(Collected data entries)
-- pv_equiv track=rewrite | github.com/whistle-hikhi/agentic_drug_rec | agent/codebook.py | icd9_proc_desc
-- ===== SOURCE A (Python) =====
-- _ICD9_PROC_RANGES = [
--     ((0,   5),   "Nervous System Operations"),
--     ((6,   7),   "Endocrine System Operations"),
--     ((8,  16),   "Eye Operations"),
--     ((18, 20),   "Ear Operations"),
--     ((21, 29),   "Nose, Mouth & Pharynx Operations"),
--     ((30, 34),   "Respiratory System Operations"),
--     ((35, 39),   "Cardiovascular Operations"),
--     ((40, 41),   "Hemic & Lymphatic Operations"),
--     ((42, 54),   "Digestive System Operations"),
--     ((55, 59),   "Urinary System Operations"),
--     ((60, 64),   "Male Genital Operations"),
--     ((65, 71),   "Female Genital Operations"),
--     ((72, 75),   "Obstetrical Procedures"),
--     ((76, 84),   "Musculoskeletal Operations"),
--     ((85, 86),   "Integumentary Operations"),
--     ((87, 99),   "Diagnostic & Therapeutic Procedures"),
-- ]
--
-- def icd9_proc_desc(code: str) -> str:
--     code = str(code).strip()
--     try:
--         prefix2 = int(code[:2])
--         for (lo, hi), category in _ICD9_PROC_RANGES:
--             if lo <= prefix2 <= hi:
--                 return category
--     except (ValueError, IndexError):
--         pass
--     return f"Procedure {code}"
-- ===== SOURCE B (Python) =====
-- _ICD9_PROC_RANGES = [
--     ((0,   5),   "Nervous System Operations"),
--     ((6,   7),   "Endocrine System Operations"),
--     ((8,  16),   "Eye Operations"),
--     ((18, 20),   "Ear Operations"),
--     ((21, 29),   "Nose, Mouth & Pharynx Operations"),
--     ((30, 34),   "Respiratory System Operations"),
--     ((35, 39),   "Cardiovascular Operations"),
--     ((40, 41),   "Hemic & Lymphatic Operations"),
--     ((42, 54),   "Digestive System Operations"),
--     ((55, 59),   "Urinary System Operations"),
--     ((60, 64),   "Male Genital Operations"),
--     ((65, 71),   "Female Genital Operations"),
--     ((72, 75),   "Obstetrical Procedures"),
--     ((76, 84),   "Musculoskeletal Operations"),
--     ((85, 86),   "Integumentary Operations"),
--     ((87, 99),   "Diagnostic & Therapeutic Procedures"),
-- ]
--
-- # Built once: direct prefix -> category table; uncovered prefixes (e.g. 17) are absent.
-- _ICD9_PROC_TABLE = {
--     p: category
--     for (lo, hi), category in _ICD9_PROC_RANGES
--     for p in range(lo, hi + 1)
-- }
--
-- def icd9_proc_desc(code: str) -> str:
--     code = str(code).strip()
--     try:
--         category = _ICD9_PROC_TABLE.get(int(code[:2]))
--     except (ValueError, IndexError):
--         category = None
--     return category if category is not None else f"Procedure {code}"
-- ===== Notes on version B (the rewrite author's own statement) =====
-- stated objective: simpler
-- what changed: Replaces the per-call linear scan over the 16 range rows with a single lookup in a prefix->category table precomputed once from the range list (uncovered prefixes like 17 simply absent).
import Mathlib
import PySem

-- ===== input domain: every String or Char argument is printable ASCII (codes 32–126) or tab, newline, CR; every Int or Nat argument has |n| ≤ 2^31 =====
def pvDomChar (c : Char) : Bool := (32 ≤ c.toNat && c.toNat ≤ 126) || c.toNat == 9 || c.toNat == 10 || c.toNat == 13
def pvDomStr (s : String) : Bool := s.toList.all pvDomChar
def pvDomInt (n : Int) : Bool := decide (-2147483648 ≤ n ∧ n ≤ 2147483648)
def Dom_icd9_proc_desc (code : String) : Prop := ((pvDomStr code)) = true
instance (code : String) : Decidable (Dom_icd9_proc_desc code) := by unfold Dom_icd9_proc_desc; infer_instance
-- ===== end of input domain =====

-- B replaces A's per-call linear scan over the 16 range rows by one lookup in a
-- prefix -> category table built once from the range list (objective: simpler).

-- shared module constant _ICD9_PROC_RANGES
def pvRanges : List ((Int × Int) × String) :=
  [((0, 5), "Nervous System Operations"),
   ((6, 7), "Endocrine System Operations"),
   ((8, 16), "Eye Operations"),
   ((18, 20), "Ear Operations"),
   ((21, 29), "Nose, Mouth & Pharynx Operations"),
   ((30, 34), "Respiratory System Operations"),
   ((35, 39), "Cardiovascular Operations"),
   ((40, 41), "Hemic & Lymphatic Operations"),
   ((42, 54), "Digestive System Operations"),
   ((55, 59), "Urinary System Operations"),
   ((60, 64), "Male Genital Operations"),
   ((65, 71), "Female Genital Operations"),
   ((72, 75), "Obstetrical Procedures"),
   ((76, 84), "Musculoskeletal Operations"),
   ((85, 86), "Integumentary Operations"),
   ((87, 99), "Diagnostic & Therapeutic Procedures")]

-- ===== PORT A =====
-- A's for-loop over the ranges, returning the first matching category
def pvScanA : List ((Int × Int) × String) → Int → Option String
  | [], _ => none
  | ((lo, hi), category) :: rest, p =>
      if lo ≤ p ∧ p ≤ hi then some category else pvScanA rest p

def icd9_proc_desc (code : String) : String :=
  let c := PySem.Str.strip code
  match PySem.Int.ofStr? (PySem.Str.slice c none (some 2)) with
  | some prefix2 =>
      match pvScanA pvRanges prefix2 with
      | some category => category
      | none => "Procedure " ++ c
  | none => "Procedure " ++ c

-- ===== PORT B =====
-- _ICD9_PROC_TABLE, built once by the dict comprehension over pvRanges
def pvTableB : PySem.Dict Int String :=
  PySem.Dict.mk (pvRanges.flatMap (fun r =>
    (PySem.List.pyRange r.1.1 (r.1.2 + 1) 1).map (fun p => (p, r.2))))

def icd9_proc_desc_alt (code : String) : String :=
  let c := PySem.Str.strip code
  let category : Option String :=
    match PySem.Int.ofStr? (PySem.Str.slice c none (some 2)) with
    | some p => pvTableB.get? p
    | none => none
  match category with
  | some cat => cat
  | none => "Procedure " ++ c

-- ===== PRECONDITION & SPEC =====
def Spec_icd9_proc_desc (code : String) (out : String) : Prop := out = icd9_proc_desc_alt code
instance (code : String) (out : String) : Decidable (Spec_icd9_proc_desc code out) := by unfold Spec_icd9_proc_desc; infer_instance

-- ===== CLAIM (what is proved, stated in full; the proofs are below) =====
def Claim_equal_icd9_proc_desc : Prop := ∀ (code : String), Dom_icd9_proc_desc code → Spec_icd9_proc_desc code (icd9_proc_desc code)

-- ===== LEMMAS AND PROOFS =====

lemma pvScan_none_of_nomatch (l : List ((Int × Int) × String)) (p : Int)
    (h : ∀ r ∈ l, ¬(r.1.1 ≤ p ∧ p ≤ r.1.2)) : pvScanA l p = none := by
  induction l with
  | nil => rfl
  | cons a t ih =>
    obtain ⟨⟨lo, hi⟩, c⟩ := a
    rw [pvScanA, if_neg (show ¬(lo ≤ p ∧ p ≤ hi) from h ((lo, hi), c) (by simp))]
    exact ih (fun r hr => h r (List.mem_cons_of_mem _ hr))

lemma pvScanA_none_of_out (p : Int) (h : p < 0 ∨ 99 < p) : pvScanA pvRanges p = none := by
  have hb : ∀ r ∈ pvRanges, 0 ≤ r.1.1 ∧ r.1.2 ≤ 99 := by decide
  exact pvScan_none_of_nomatch _ _ (fun r hr => by have := hb r hr; omega)

lemma pvTableB_none_of_out (p : Int) (h : p < 0 ∨ 99 < p) : pvTableB.get? p = none := by
  rw [PySem.Dict.get?_eq_none_iff_not_mem_keys]
  have hk : ∀ k ∈ pvTableB.keys, 0 ≤ k ∧ k ≤ 99 := by decide
  intro hmem
  have := hk p hmem
  omega

lemma pvScan_eq_table (p : Int) : pvScanA pvRanges p = pvTableB.get? p := by
  by_cases h : 0 ≤ p ∧ p ≤ 99
  · obtain ⟨h1, h2⟩ := h
    interval_cases p <;> decide
  · rw [pvScanA_none_of_out p (by omega), pvTableB_none_of_out p (by omega)]

-- ===== VERDICT (by name: the statement is the Claim_ definition above) =====
theorem icd9_proc_desc_spec : Claim_equal_icd9_proc_desc := by
  intro code _
  unfold Spec_icd9_proc_desc icd9_proc_desc icd9_proc_desc_alt
  cases hp : PySem.Int.ofStr? (PySem.Str.slice (PySem.Str.strip code) none (some 2)) with
  | none => simp [hp]
  | some p => simp only [hp, pvScan_eq_table]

Exercise directions →
Starting with the line above that holds "have hb : ∀" and stopping with the line that holds "obtain ⟨h1, h2⟩ := h", reproduce each line exactly, omitting all other lines.

Result of this task →
  have hb : ∀ r ∈ pvRanges, 0 ≤ r.1.1 ∧ r.1.2 ≤ 99 := by decide
  exact pvScan_none_of_nomatch _ _ (fun r hr => by have := hb r hr; omega)

lemma pvTableB_none_of_out (p : Int) (h : p < 0 ∨ 99 < p) : pvTableB.get? p = none := by
  rw [PySem.Dict.get?_eq_none_iff_not_mem_keys]
  have hk : ∀ k ∈ pvTableB.keys, 0 ≤ k ∧ k ≤ 99 := by decide
  intro hmem
  have := hk p hmem
  omega

lemma pvScan_eq_table (p : Int) : pvScanA pvRanges p = pvTableB.get? p := by
  by_cases h : 0 ≤ p ∧ p ≤ 99
  · obtain ⟨h1, h2⟩ := h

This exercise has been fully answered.